Plasma processes also determine what radiation we register coming from distant astrophysical objects, i.e. stars and galaxies. We can only observe from the outside what is happening in deep space, therefore, the near-Earth space attainable with the help of spacecraft is the only natural "laboratory" we can use to study the laws of the space plasma dynamics.
The researchers of the Department took part in experiments on almost all Soviet and Russian space projects on plasma and planetary subjects: near-Earth satellites Intercosmos, Cosmos, Prognoz, automatic interplanetary stations of Luna, Venera, Mars, Phobos series, manned space stations Salyut, Mir, ISS, etc.
A real crucial milestone was the international Interball project for the study of the Earth's magnetosphere and solar-terrestrial relations (1995–2000). It consisted of two satellites and two subsatellites, the scientific equipment for which was created in the cooperative efforts of more than 20 countries. Based on the Interball results, more than 500 scientific papers were published.
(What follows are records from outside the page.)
-- pv_equiv track=rewrite | github.com/EliPreston/ClassFiles | W2022/CPS 109/Final Exam Practice/7.py | marketResearch
-- ===== SOURCE A (Python) =====
-- def marketResearch(carts):
--
--     items = {}
--     for l in carts:
--         for item in l:
--             if item in items.keys():
--                 items[item] += 1
--             else:
--                 items[item] = 1
--     s = sorted(items.items(), key = lambda x: x[1], reverse=True)
--     mostCommon = s[0][0]
--
--     items2 = {}
--     for l in carts:
--         if mostCommon in l:
--             for item in l:
--                 if item in items2.keys():
--                     items2[item] += 1
--                 else:
--                     items2[item] = 1
--         else:
--             pass
--     s2 = sorted(items2.items(), key = lambda x: x[1], reverse=True)
--     mostCommon2 = s2[1][0]
--     out = (mostCommon, mostCommon2)
--
--     return out
-- ===== SOURCE B (Python) =====
-- def marketResearch(carts):
--     def count(seq):
--         c = {}
--         for x in seq:
--             c[x] = c.get(x, 0) + 1
--         return c
--     c1 = count(x for cart in carts for x in cart)
--     most = max(c1, key=c1.get)
--     c2 = count(x for cart in carts if most in cart for x in cart)
--     best = second = None
--     for kv in c2.items():
--         if best is None or kv[1] > best[1]:
--             best, second = kv, best
--         elif second is None or kv[1] > second[1]:
--             second = kv
--     return (most, second[0])
-- ===== Notes on version B (the rewrite author's own statement) =====
-- stated objective: alternative
-- what changed: Replaces A's membership-checked dict building and the two full sorts of the count dicts by one-pass dict.get counting over a flattened stream, a single max() for the top item and a linear top-2 scan for the runner-up (trades the sorts for selection scans; not measurably faster on the probe's inputs).
import Mathlib
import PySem

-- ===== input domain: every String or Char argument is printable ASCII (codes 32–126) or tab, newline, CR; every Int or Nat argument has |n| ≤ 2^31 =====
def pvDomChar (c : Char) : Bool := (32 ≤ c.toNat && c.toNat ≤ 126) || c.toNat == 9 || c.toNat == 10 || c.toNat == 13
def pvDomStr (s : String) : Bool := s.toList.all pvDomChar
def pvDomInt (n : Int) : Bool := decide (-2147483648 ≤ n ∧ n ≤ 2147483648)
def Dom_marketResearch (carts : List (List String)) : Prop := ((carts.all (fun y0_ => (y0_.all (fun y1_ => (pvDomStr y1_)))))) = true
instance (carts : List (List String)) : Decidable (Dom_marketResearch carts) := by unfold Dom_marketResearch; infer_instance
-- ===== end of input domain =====

-- B replaces A's two membership-checked counting loops and two full sorts by one-pass
-- counting plus a linear first-max / top-2 scan over the counts (selection instead of sorting).

-- ===== PORT A =====
-- A's counting step: 'if item in items.keys(): items[item] += 1 else: items[item] = 1'
-- (items[item] is d.getD item 0 here, exact because the branch guarantees the key is present)
def marketResearchStep (d : PySem.Dict String Int) (item : String) : PySem.Dict String Int :=
  if d.contains item then d.insert item (d.getD item 0 + 1) else d.insert item 1

def marketResearch (carts : List (List String)) : String × String :=
  let items := carts.foldl (fun d l => l.foldl marketResearchStep d) PySem.Dict.empty
  let s := PySem.List.sorted items.items (fun x => x.2) true
  match PySem.List.pyGet? s 0 with
  | none => ("", "")  -- s[0] raises IndexError: excluded by Pre_
  | some p =>
    let mostCommon := p.1
    let items2 := carts.foldl
      (fun d l => if l.contains mostCommon then l.foldl marketResearchStep d else d)
      PySem.Dict.empty
    let s2 := PySem.List.sorted items2.items (fun x => x.2) true
    match PySem.List.pyGet? s2 1 with
    | none => (mostCommon, "")  -- s2[1] raises IndexError: excluded by Pre_
    | some q => (mostCommon, q.1)

-- ===== PORT B =====
-- Source B's helper count(seq): one unconditional dict.get-based counting pass
def pvCount (xs : List String) : PySem.Dict String Int :=
  xs.foldl (fun d x => d.insert x (d.getD x 0 + 1)) PySem.Dict.empty

-- Source B's top-2 loop body over c2.items()
def pvTop2Step (p : Option (String × Int) × Option (String × Int)) (kv : String × Int) :
    Option (String × Int) × Option (String × Int) :=
  match p.1 with
  | none => (some kv, p.2)
  | some b =>
    if b.2 < kv.2 then (some kv, some b)
    else match p.2 with
      | none => (p.1, some kv)
      | some s => if s.2 < kv.2 then (p.1, some kv) else p

def marketResearch_alt (carts : List (List String)) : String × String :=
  let c1 := pvCount carts.flatten
  match PySem.List.max? c1.keys (fun k => c1.getD k 0) with  -- max() raises on empty: excluded by Pre_
  | none => ("", "")
  | some most =>
    let c2 := pvCount ((carts.filter (fun l => l.contains most)).flatten)
    let bs := c2.items.foldl pvTop2Step (none, none)
    (most, (bs.2.map (fun kv => kv.1)).getD "")  -- second[0] raises if second is None: excluded by Pre_

-- ===== PRECONDITION & SPEC =====
-- first key (in first-occurrence order) of the flattened carts attaining the maximal count
def pvMode (xs : List String) : String :=
  ((PySem.List.dedup xs).filter
    (fun k => (PySem.List.dedup xs).all (fun j => xs.count j ≤ xs.count k))).headD ""

-- Pre_ excludes exactly the inputs where the Python A raises IndexError: carts with no items
-- at all (s[0] fails), and carts where no cart containing the most common item has a second
-- distinct item (s2[1] fails).
def Pre_marketResearch (carts : List (List String)) : Prop :=
  carts.flatten ≠ [] ∧
  ∃ l ∈ carts, pvMode carts.flatten ∈ l ∧ ∃ x ∈ l, x ≠ pvMode carts.flatten
instance (carts : List (List String)) : Decidable (Pre_marketResearch carts) := by
  unfold Pre_marketResearch; infer_instance

def pvWitness_marketResearch : List (List String) := [["a", "b", "a"]]

def Spec_marketResearch (carts : List (List String)) (out : String × String) : Prop := out = marketResearch_alt carts
instance (carts : List (List String)) (out : String × String) : Decidable (Spec_marketResearch carts out) := by unfold Spec_marketResearch; infer_instance

-- ===== CLAIM (what is proved, stated in full; the proofs are below) =====
def Claim_equal_marketResearch : Prop := ∀ (carts : List (List String)), Dom_marketResearch carts → Pre_marketResearch carts → Spec_marketResearch carts (marketResearch carts)

-- ===== LEMMAS AND PROOFS =====

-- A's guarded counting step IS the unconditional insert-getD+1 step
theorem marketResearchStep_eq :
    marketResearchStep = fun (d : PySem.Dict String Int) x => d.insert x (d.getD x 0 + 1) := by
  funext d x
  unfold marketResearchStep
  by_cases h : d.contains x
  · simp [h]
  · simp only [Bool.not_eq_true] at h
    simp [h, PySem.Dict.getD, (PySem.Dict.get?_eq_none_iff_contains d x).mpr h]

-- A's first dict equals counter of the flattened carts
theorem dict1_eq (carts : List (List String)) :
    carts.foldl (fun d l => l.foldl marketResearchStep d) PySem.Dict.empty
      = PySem.Dict.counter carts.flatten := by
  rw [← PySem.Dict.foldl_insert_getD_add_one_eq_counter, List.foldl_flatten, marketResearchStep_eq]

-- A's second dict equals counter of the flatten of the filtered carts
theorem dict2_eq (carts : List (List String)) (mc : String) :
    carts.foldl (fun d l => if l.contains mc then l.foldl marketResearchStep d else d)
        PySem.Dict.empty
      = PySem.Dict.counter ((carts.filter (fun l => l.contains mc)).flatten) := by
  rw [← PySem.Dict.foldl_insert_getD_add_one_eq_counter, List.foldl_flatten, List.foldl_filter,
    marketResearchStep_eq]

-- the first two positions of an insertBy step are exactly Source B's top-2 update
theorem insertBy_pair (x : String × Int) (t : List (String × Int)) :
    ((PySem.List.insertBy (fun a b => decide (b.2 < a.2)) x t).head?,
     (PySem.List.insertBy (fun a b => decide (b.2 < a.2)) x t)[1]?)
      = pvTop2Step (t.head?, t[1]?) x := by
  cases t with
  | nil => simp [PySem.List.insertBy, pvTop2Step]
  | cons y ys =>
    by_cases h : y.2 < x.2
    · simp [PySem.List.insertBy, h, pvTop2Step]
    · cases ys with
      | nil => simp [PySem.List.insertBy, h, pvTop2Step]
      | cons z zs =>
        by_cases h2 : z.2 < x.2 <;>
          simp [PySem.List.insertBy, h, h2, pvTop2Step]

-- the insertion-sort fold, projected to its first two positions, is Source B's top-2 fold
theorem foldl_insertBy_pair (l t : List (String × Int)) :
    ((l.foldl (fun acc x => PySem.List.insertBy (fun a b => decide (b.2 < a.2)) x acc) t).head?,
     (l.foldl (fun acc x => PySem.List.insertBy (fun a b => decide (b.2 < a.2)) x acc) t)[1]?)
      = l.foldl pvTop2Step (t.head?, t[1]?) := by
  induction l generalizing t with
  | nil => rfl
  | cons x xs ih =>
    simp only [List.foldl_cons]
    rw [ih, insertBy_pair]

theorem sorted_rev_pair (l : List (String × Int)) :
    ((PySem.List.sorted l (fun x => x.2) true).head?,
     (PySem.List.sorted l (fun x => x.2) true)[1]?)
      = l.foldl pvTop2Step (none, none) := by
  rw [PySem.List.sorted_rev_eq_foldl_insertBy]
  exact foldl_insertBy_pair l []

-- the first-max step (max? with key (·.2)), named so folds compare syntactically
def pvMaxStep (acc : Option (String × Int)) (x : String × Int) : Option (String × Int) :=
  match acc with
  | none => some x
  | some m => if m.2 < x.2 then some x else some m

-- the first-max step over keys, compared through f
def pvMaxStepF (f : String → String × Int) (acc : Option String) (x : String) : Option String :=
  match acc with
  | none => some x
  | some m => if (f m).2 < (f x).2 then some x else some m

theorem max?_pair_eq (l : List (String × Int)) :
    PySem.List.max? l (fun x => x.2) = l.foldl pvMaxStep none := by
  unfold PySem.List.max? pvMaxStep
  congr 1
  funext acc x
  cases acc with
  | none => rfl
  | some m => dsimp only

theorem max?_f_eq (xs : List String) (f : String → String × Int) :
    PySem.List.max? xs (fun k => (f k).2) = xs.foldl (pvMaxStepF f) none := by
  unfold PySem.List.max? pvMaxStepF
  congr 1
  funext acc x
  cases acc with
  | none => rfl
  | some m => dsimp only

-- first component of the top-2 fold is the first-max fold (max?)
theorem foldl_top2_fst (l : List (String × Int)) (p : Option (String × Int) × Option (String × Int)) :
    (l.foldl pvTop2Step p).1 = l.foldl pvMaxStep p.1 := by
  induction l generalizing p with
  | nil => rfl
  | cons x xs ih =>
    simp only [List.foldl_cons]
    rw [ih]
    congr 1
    rcases p with ⟨b, s⟩
    cases b with
    | none => rfl
    | some m =>
      by_cases h : m.2 < x.2
      · simp [pvTop2Step, pvMaxStep, h]
      · cases s with
        | none => simp [pvTop2Step, pvMaxStep, h]
        | some sec => by_cases h2 : sec.2 < x.2 <;> simp [pvTop2Step, pvMaxStep, h, h2]

theorem sorted_rev_head?_eq_max? (l : List (String × Int)) :
    (PySem.List.sorted l (fun x => x.2) true).head? = PySem.List.max? l (fun x => x.2) := by
  have h := congrArg Prod.fst (sorted_rev_pair l)
  simp only at h
  rw [max?_pair_eq, h, foldl_top2_fst]

-- max? over a mapped list
theorem max?_map_aux (xs : List String) (f : String → String × Int) (a : Option String) :
    xs.foldl (fun x y => pvMaxStep x (f y)) (a.map f) = (xs.foldl (pvMaxStepF f) a).map f := by
  induction xs generalizing a with
  | nil => rfl
  | cons x t ih =>
    simp only [List.foldl_cons]
    cases a with
    | none => exact ih (some x)
    | some m =>
      by_cases h : (f m).2 < (f x).2
      · rw [show pvMaxStep (Option.map f (some m)) (f x) = some (f x) by
          simp [pvMaxStep, h], show pvMaxStepF f (some m) x = some x by simp [pvMaxStepF, h]]
        exact ih (some x)
      · rw [show pvMaxStep (Option.map f (some m)) (f x) = some (f m) by
          simp [pvMaxStep, h], show pvMaxStepF f (some m) x = some m by simp [pvMaxStepF, h]]
        exact ih (some m)

theorem max?_map (xs : List String) (f : String → String × Int) :
    PySem.List.max? (xs.map f) (fun x => x.2)
      = (PySem.List.max? xs (fun k => (f k).2)).map f := by
  rw [max?_pair_eq, max?_f_eq, List.foldl_map]
  exact max?_map_aux xs f none

-- pyGet? at the literal indices 0 and 1 is getElem?
theorem pyGet?_zero (l : List (String × Int)) : PySem.List.pyGet? l 0 = l.head? := by
  cases l <;> simp [PySem.List.pyGet?, PySem.List.pyIdx?]

theorem pyGet?_one (l : List (String × Int)) : PySem.List.pyGet? l 1 = l[1]? := by
  rcases l with _ | ⟨a, _ | ⟨b, t⟩⟩ <;>
    simp [PySem.List.pyGet?, PySem.List.pyIdx?]

-- the two ports agree on EVERY input (on raising inputs both Lean ports return the same defaults)
theorem marketResearch_eq (carts : List (List String)) :
    marketResearch carts = marketResearch_alt carts := by
  unfold marketResearch marketResearch_alt pvCount
  dsimp only
  rw [PySem.Dict.foldl_insert_getD_add_one_eq_counter, dict1_eq]
  have hkey : (fun k => (PySem.Dict.counter carts.flatten).getD k 0)
      = fun k => ((carts.flatten.count k : Int)) := by
    funext k; exact PySem.Dict.getD_counter carts.flatten k
  rw [PySem.Dict.keys_counter, hkey, pyGet?_zero, PySem.Dict.items_counter,
    sorted_rev_head?_eq_max?, max?_map]
  cases hm : PySem.List.max? (PySem.Set.ofList carts.flatten)
      (fun k => ((carts.flatten.count k : Int))) with
  | none => rfl
  | some most =>
    simp only [Option.map_some]
    rw [PySem.Dict.foldl_insert_getD_add_one_eq_counter, dict2_eq]
    have hpair := sorted_rev_pair
      (PySem.Dict.counter ((carts.filter (fun l => l.contains most)).flatten)).items
    have h2 := congrArg Prod.snd hpair
    simp only at h2
    rw [pyGet?_one, h2]
    cases ((PySem.Dict.counter ((carts.filter (fun l => l.contains most)).flatten)).items.foldl
        pvTop2Step (none, none)).2 <;> rfl

-- ===== VERDICT (by name: the statement is the Claim_ definition above) =====
theorem marketResearch_spec : Claim_equal_marketResearch := by
  intro carts _ _
  unfold Spec_marketResearch
  exact marketResearch_eq carts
In recent years, Plasma-F experiment to study the solar wind on the Spectr-R spacecraft have been successfully implemented, two microsatellites were launched, and an experiment Obstanovka has been implemented on the ISS.
Under the guidance of academicians Roald Z. Sagdeev, Albert A. Galeev, Lev M. Zelenyi, a leading scientific school on the theory of plasma physics was created in the Department, which laid the foundation for modern understanding of the key phenomena of space electrodynamics: collisionless shock waves, magnetic reconnection, turbulence theory, etc.
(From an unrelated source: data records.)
theorem tile_sort_main (tehai : List String) (tiles_type : List String)
    (hpre : Pre_tile_sort tehai tiles_type) (hnd : ¬ D_tile_sort tehai tiles_type) :
    tile_sort tehai tiles_type = tile_sort_alt tehai tiles_type := by
  obtain ⟨hgood, hcase⟩ := hpre
  rcases hcase with hlen | hnodigit
  · -- tiles_type has ≥ 3 entries
    obtain ⟨t0, t1, t2, rest, rfl⟩ : ∃ t0 t1 t2 rest, tiles_type = t0 :: t1 :: t2 :: rest := by
      match tiles_type, hlen with
      | t0 :: t1 :: t2 :: rest, _ => exact ⟨t0, t1, t2, rest, rfl⟩
    have hcnt : ∀ p ∈ tehai, PySem.Chars.isdigit p.toList.headI = true →
        2 ≤ p.toList.length ∧ ([t0, t1, t2]).count (String.ofList [p.toList.tail.headI]) ≤ 1 := by
      intro p hp hd
      refine ⟨(hgood p hp).2 hd, ?_⟩
      by_contra hcon
      refine hnd ⟨p, hp, hd, ?_⟩
      simp only [List.take_succ_cons, List.take_zero]
      omega
    have hclass := fun p hp => pv_classify t0 t1 t2 p (hgood p hp).1 (hcnt p hp)
    -- A side
    have hA : tile_sort tehai (t0 :: t1 :: t2 :: rest)
        = PySem.List.sorted (tehai.filter (fun pai => pvIsNum pai && (pvSuitStr pai == t0))) (fun x => x) false
          ++ (PySem.List.sorted (tehai.filter (fun pai => pvIsNum pai && (pvSuitStr pai == t1))) (fun x => x) false
          ++ (PySem.List.sorted (tehai.filter (fun pai => pvIsNum pai && (pvSuitStr pai == t2))) (fun x => x) false
          ++ tehai.filter (fun pai => !pvIsNum pai))) := pv_A_eq tehai t0 t1 t2 rest
    -- B side
    have hB : tile_sort_alt tehai (t0 :: t1 :: t2 :: rest)
        = PySem.List.sorted2 (tehai.filter (pvKeptP (pvRank3 t0 t1 t2))) (pvK1 (pvRank3 t0 t1 t2)) pvK2 false := by
      simp only [tile_sort_alt, pv_rank_eq]
    have hs0 := pv_sorted2_split (pvK1 (pvRank3 t0 t1 t2)) pvK2 0 (tehai.filter (pvKeptP (pvRank3 t0 t1 t2)))
    have hs1 := pv_sorted2_split (pvK1 (pvRank3 t0 t1 t2)) pvK2 1
      ((tehai.filter (pvKeptP (pvRank3 t0 t1 t2))).filter (fun x => !decide (pvK1 (pvRank3 t0 t1 t2) x ≤ 0)))
    have hs2 := pv_sorted2_split (pvK1 (pvRank3 t0 t1 t2)) pvK2 2
      (((tehai.filter (pvKeptP (pvRank3 t0 t1 t2))).filter (fun x => !decide (pvK1 (pvRank3 t0 t1 t2) x ≤ 0))).filter
        (fun x => !decide (pvK1 (pvRank3 t0 t1 t2) x ≤ 1)))
    -- the four collapsed filters
    have hC0 : (tehai.filter (pvKeptP (pvRank3 t0 t1 t2))).filter (fun x => decide (pvK1 (pvRank3 t0 t1 t2) x ≤ 0))
        = tehai.filter (fun pai => pvIsNum pai && (pvSuitStr pai == t0)) := by
      rw [List.filter_filter]
      refine List.filter_congr (fun p hp => ?_)
      rcases hclass p hp with ⟨h1, h2, h3, _⟩ | ⟨h1, _, ⟨hk, e0, e1, e2⟩ | ⟨hk, hv, e0, e1, e2⟩ | ⟨hk, hv, e1, e0, e2⟩ | ⟨hk, hv, e2, e0, e1⟩⟩
      · simp [h1, h2, h3]
      · simp [h1, hk, e0]
      · simp [h1, hk, hv, e0]
      · simp [h1, hk, hv, e0]
      · simp [h1, hk, hv, e0]
    have hC1 : ((tehai.filter (pvKeptP (pvRank3 t0 t1 t2))).filter (fun x => !decide (pvK1 (pvRank3 t0 t1 t2) x ≤ 0))).filter
          (fun x => decide (pvK1 (pvRank3 t0 t1 t2) x ≤ 1))
        = tehai.filter (fun pai => pvIsNum pai && (pvSuitStr pai == t1)) := by
      rw [List.filter_filter, List.filter_filter]
      refine List.filter_congr (fun p hp => ?_)
      rcases hclass p hp with ⟨h1, h2, h3, _⟩ | ⟨h1, _, ⟨hk, e0, e1, e2⟩ | ⟨hk, hv, e0, e1, e2⟩ | ⟨hk, hv, e1, e0, e2⟩ | ⟨hk, hv, e2, e0, e1⟩⟩
      · simp [h1, h2, h3]
      · simp [h1, hk, e1]
      · simp [h1, hk, hv, e1]
      · simp [h1, hk, hv, e1]
      · simp [h1, hk, hv, e1]
    have hC2 : (((tehai.filter (pvKeptP (pvRank3 t0 t1 t2))).filter (fun x => !decide (pvK1 (pvRank3 t0 t1 t2) x ≤ 0))).filter
          (fun x => !decide (pvK1 (pvRank3 t0 t1 t2) x ≤ 1))).filter (fun x => decide (pvK1 (pvRank3 t0 t1 t2) x ≤ 2))
        = tehai.filter (fun pai => pvIsNum pai && (pvSuitStr pai == t2)) := by
      rw [List.filter_filter, List.filter_filter, List.filter_filter]
      refine List.filter_congr (fun p hp => ?_)
      rcases hclass p hp with ⟨h1, h2, h3, _⟩ | ⟨h1, _, ⟨hk, e0, e1, e2⟩ | ⟨hk, hv, e0, e1, e2⟩ | ⟨hk, hv, e1, e0, e2⟩ | ⟨hk, hv, e2, e0, e1⟩⟩
      · simp [h1, h2, h3]
      · simp [h1, hk, e2]
      · simp [h1, hk, hv, e2]
      · simp [h1, hk, hv, e2]
      · simp [h1, hk, hv, e2]
    have hC3 : (((tehai.filter (pvKeptP (pvRank3 t0 t1 t2))).filter (fun x => !decide (pvK1 (pvRank3 t0 t1 t2) x ≤ 0))).filter
          (fun x => !decide (pvK1 (pvRank3 t0 t1 t2) x ≤ 1))).filter (fun x => !decide (pvK1 (pvRank3 t0 t1 t2) x ≤ 2))
        = tehai.filter (fun pai => !pvIsNum pai) := by
      rw [List.filter_filter, List.filter_filter, List.filter_filter]
      refine List.filter_congr (fun p hp => ?_)
      rcases hclass p hp with ⟨h1, h2, h3, _⟩ | ⟨h1, _, ⟨hk, e0, e1, e2⟩ | ⟨hk, hv, e0, e1, e2⟩ | ⟨hk, hv, e1, e0, e2⟩ | ⟨hk, hv, e2, e0, e1⟩⟩
      · simp [h1, h2, h3]
      · simp [h1, hk]
      · simp [h1, hk, hv]
      · simp [h1, hk, hv]
      · simp [h1, hk, hv]
    -- the four classes sort as A sorts them
    have hb0 : PySem.List.sorted2 (tehai.filter (fun pai => pvIsNum pai && (pvSuitStr pai == t0))) (pvK1 (pvRank3 t0 t1 t2)) pvK2 false
        = PySem.List.sorted (tehai.filter (fun pai => pvIsNum pai && (pvSuitStr pai == t0))) (fun x => x) false := by
      refine pv_sorted2_bucket _ _ _ 0 (fun p hp => ?_)
      obtain ⟨hpm, hpf⟩ := List.mem_filter.1 hp
      obtain ⟨hpn, hps⟩ := Bool.and_eq_true_iff.1 hpf
      rcases hclass p hpm with ⟨h1, _, _, _⟩ | ⟨h1, hk2, ⟨hk, e0, e1, e2⟩ | ⟨hk, hv, e0, e1, e2⟩ | ⟨hk, hv, e1, e0, e2⟩ | ⟨hk, hv, e2, e0, e1⟩⟩
      · rw [h1] at hpn; exact absurd hpn (by simp)
      · exact absurd (eq_of_beq hps) e0
      · exact ⟨hv, hk2⟩
      · exact absurd (eq_of_beq hps) e0
      · exact absurd (eq_of_beq hps) e0
    have hb1 : PySem.List.sorted2 (tehai.filter (fun pai => pvIsNum pai && (pvSuitStr pai == t1))) (pvK1 (pvRank3 t0 t1 t2)) pvK2 false
        = PySem.List.sorted (tehai.filter (fun pai => pvIsNum pai && (pvSuitStr pai == t1))) (fun x => x) false := by
      refine pv_sorted2_bucket _ _ _ 1 (fun p hp => ?_)
      obtain ⟨hpm, hpf⟩ := List.mem_filter.1 hp
      obtain ⟨hpn, hps⟩ := Bool.and_eq_true_iff.1 hpf
      rcases hclass p hpm with ⟨h1, _, _, _⟩ | ⟨h1, hk2, ⟨hk, e0, e1, e2⟩ | ⟨hk, hv, e0, e1, e2⟩ | ⟨hk, hv, e1, e0, e2⟩ | ⟨hk, hv, e2, e0, e1⟩⟩
      · rw [h1] at hpn; exact absurd hpn (by simp)
      · exact absurd (eq_of_beq hps) e1
      · exact absurd (eq_of_beq hps) e1
      · exact ⟨hv, hk2⟩
      · exact absurd (eq_of_beq hps) e1
    have hb2 : PySem.List.sorted2 (tehai.filter (fun pai => pvIsNum pai && (pvSuitStr pai == t2))) (pvK1 (pvRank3 t0 t1 t2)) pvK2 false
        = PySem.List.sorted (tehai.filter (fun pai => pvIsNum pai && (pvSuitStr pai == t2))) (fun x => x) false := by
      refine pv_sorted2_bucket _ _ _ 2 (fun p hp => ?_)
      obtain ⟨hpm, hpf⟩ := List.mem_filter.1 hp
      obtain ⟨hpn, hps⟩ := Bool.and_eq_true_iff.1 hpf
      rcases hclass p hpm with ⟨h1, _, _, _⟩ | ⟨h1, hk2, ⟨hk, e0, e1, e2⟩ | ⟨hk, hv, e0, e1, e2⟩ | ⟨hk, hv, e1, e0, e2⟩ | ⟨hk, hv, e2, e0, e1⟩⟩
      · rw [h1] at hpn; exact absurd hpn (by simp)
      · exact absurd (eq_of_beq hps) e2
      · exact absurd (eq_of_beq hps) e2
      · exact absurd (eq_of_beq hps) e2
      · exact ⟨hv, hk2⟩
    have hb3 : PySem.List.sorted2 (tehai.filter (fun pai => !pvIsNum pai)) (pvK1 (pvRank3 t0 t1 t2)) pvK2 false
        = tehai.filter (fun pai => !pvIsNum pai) := by
      refine pv_sorted2_honors _ _ _ (fun p hp => ?_)
      obtain ⟨hpm, hpf⟩ := List.mem_filter.1 hp
      rcases hclass p hpm with ⟨h1, _, h3, h4⟩ | ⟨h1, _, _⟩
      · exact ⟨h3, h4⟩
      · rw [h1] at hpf; exact absurd hpf (by simp)
    rw [hA, hB, hs0, hs1, hs2, hC0, hC1, hC2, hC3, hb0, hb1, hb2, hb3]
  · -- fewer than 3 suit names but no digit-led tile
    have hnum : ∀ p ∈ tehai, pvIsNum p = false := by
      intro p hp
      have h1 := (hgood p hp).1
      have h2 := hnodigit p hp
      unfold pvIsNum
      match hv : p.toList, h1 with
      | c :: cs, _ =>
        have : PySem.Str.pyGet? p 0 = some c := by simp [hv]
        rw [this]
        simpa [hv] using h2
    -- A side: all suit buckets are empty, honors are the whole hand
    have hfil : ∀ s : String, tehai.filter (fun pai => pvIsNum pai && (pvSuitStr pai == s)) = [] := by
      intro s
      apply List.filter_eq_nil_iff.mpr
      intro p hp
      simp [hnum p hp]
    have hhon : tehai.filter (fun pai => !pvIsNum pai) = tehai := by
      apply List.filter_eq_self.mpr
      intro p hp
      simp [hnum p hp]
    have hrange : PySem.List.pyRange 0 3 1 = [0, 1, 2] := by decide
    have hsortnil : PySem.List.sorted ([] : List String) (fun x => x) false = [] := by
      simp [PySem.List.sorted_eq_nil_iff]
    have hAside : tile_sort tehai tiles_type = tehai := by
      simp only [tile_sort, hrange, List.foldl_cons, List.foldl_nil]
      rw [pv_innerA_eq', pv_innerA_eq', pv_innerA_eq']
      simp [hfil, hhon, hsortnil]
    -- B side: everything is kept and all keys tie at (3, '')
    have hkeep : tehai.filter (pvKeptP (pvRank tiles_type)) = tehai := by
      apply List.filter_eq_self.mpr
      intro p hp
      simp [pvKeptP, hnum p hp]
    have hBside : tile_sort_alt tehai tiles_type = tehai := by
      simp only [tile_sort_alt, hkeep]
      refine pv_sorted2_honors _ _ _ (fun p hp => ?_)
      exact ⟨by simp [pvK1, hnum p hp], by simp [pvK2, hnum p hp]⟩
    rw [hAside, hBside]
Currently, the researchers are involved in theoretical research and numerical modeling of space plasma processes; analysis and interpretation of observational data from Russian and international space and ground-based experiments (including ESA’s and NASA’s Cluster, THEMIS, SDO projects, etc.); development and implementation of future space and ground-based experiments at lunar and Martian stations, on Resonance satellites in the Earth's magnetosphere, ionospheric micro- and nanosatellites; development and implementation of methods for space weather monitoring and forecasting. New topics of interest are heliophysics, exoplanets, ionosphere-atmosphere connections, the impact of geophysical factors on biological objects and human health.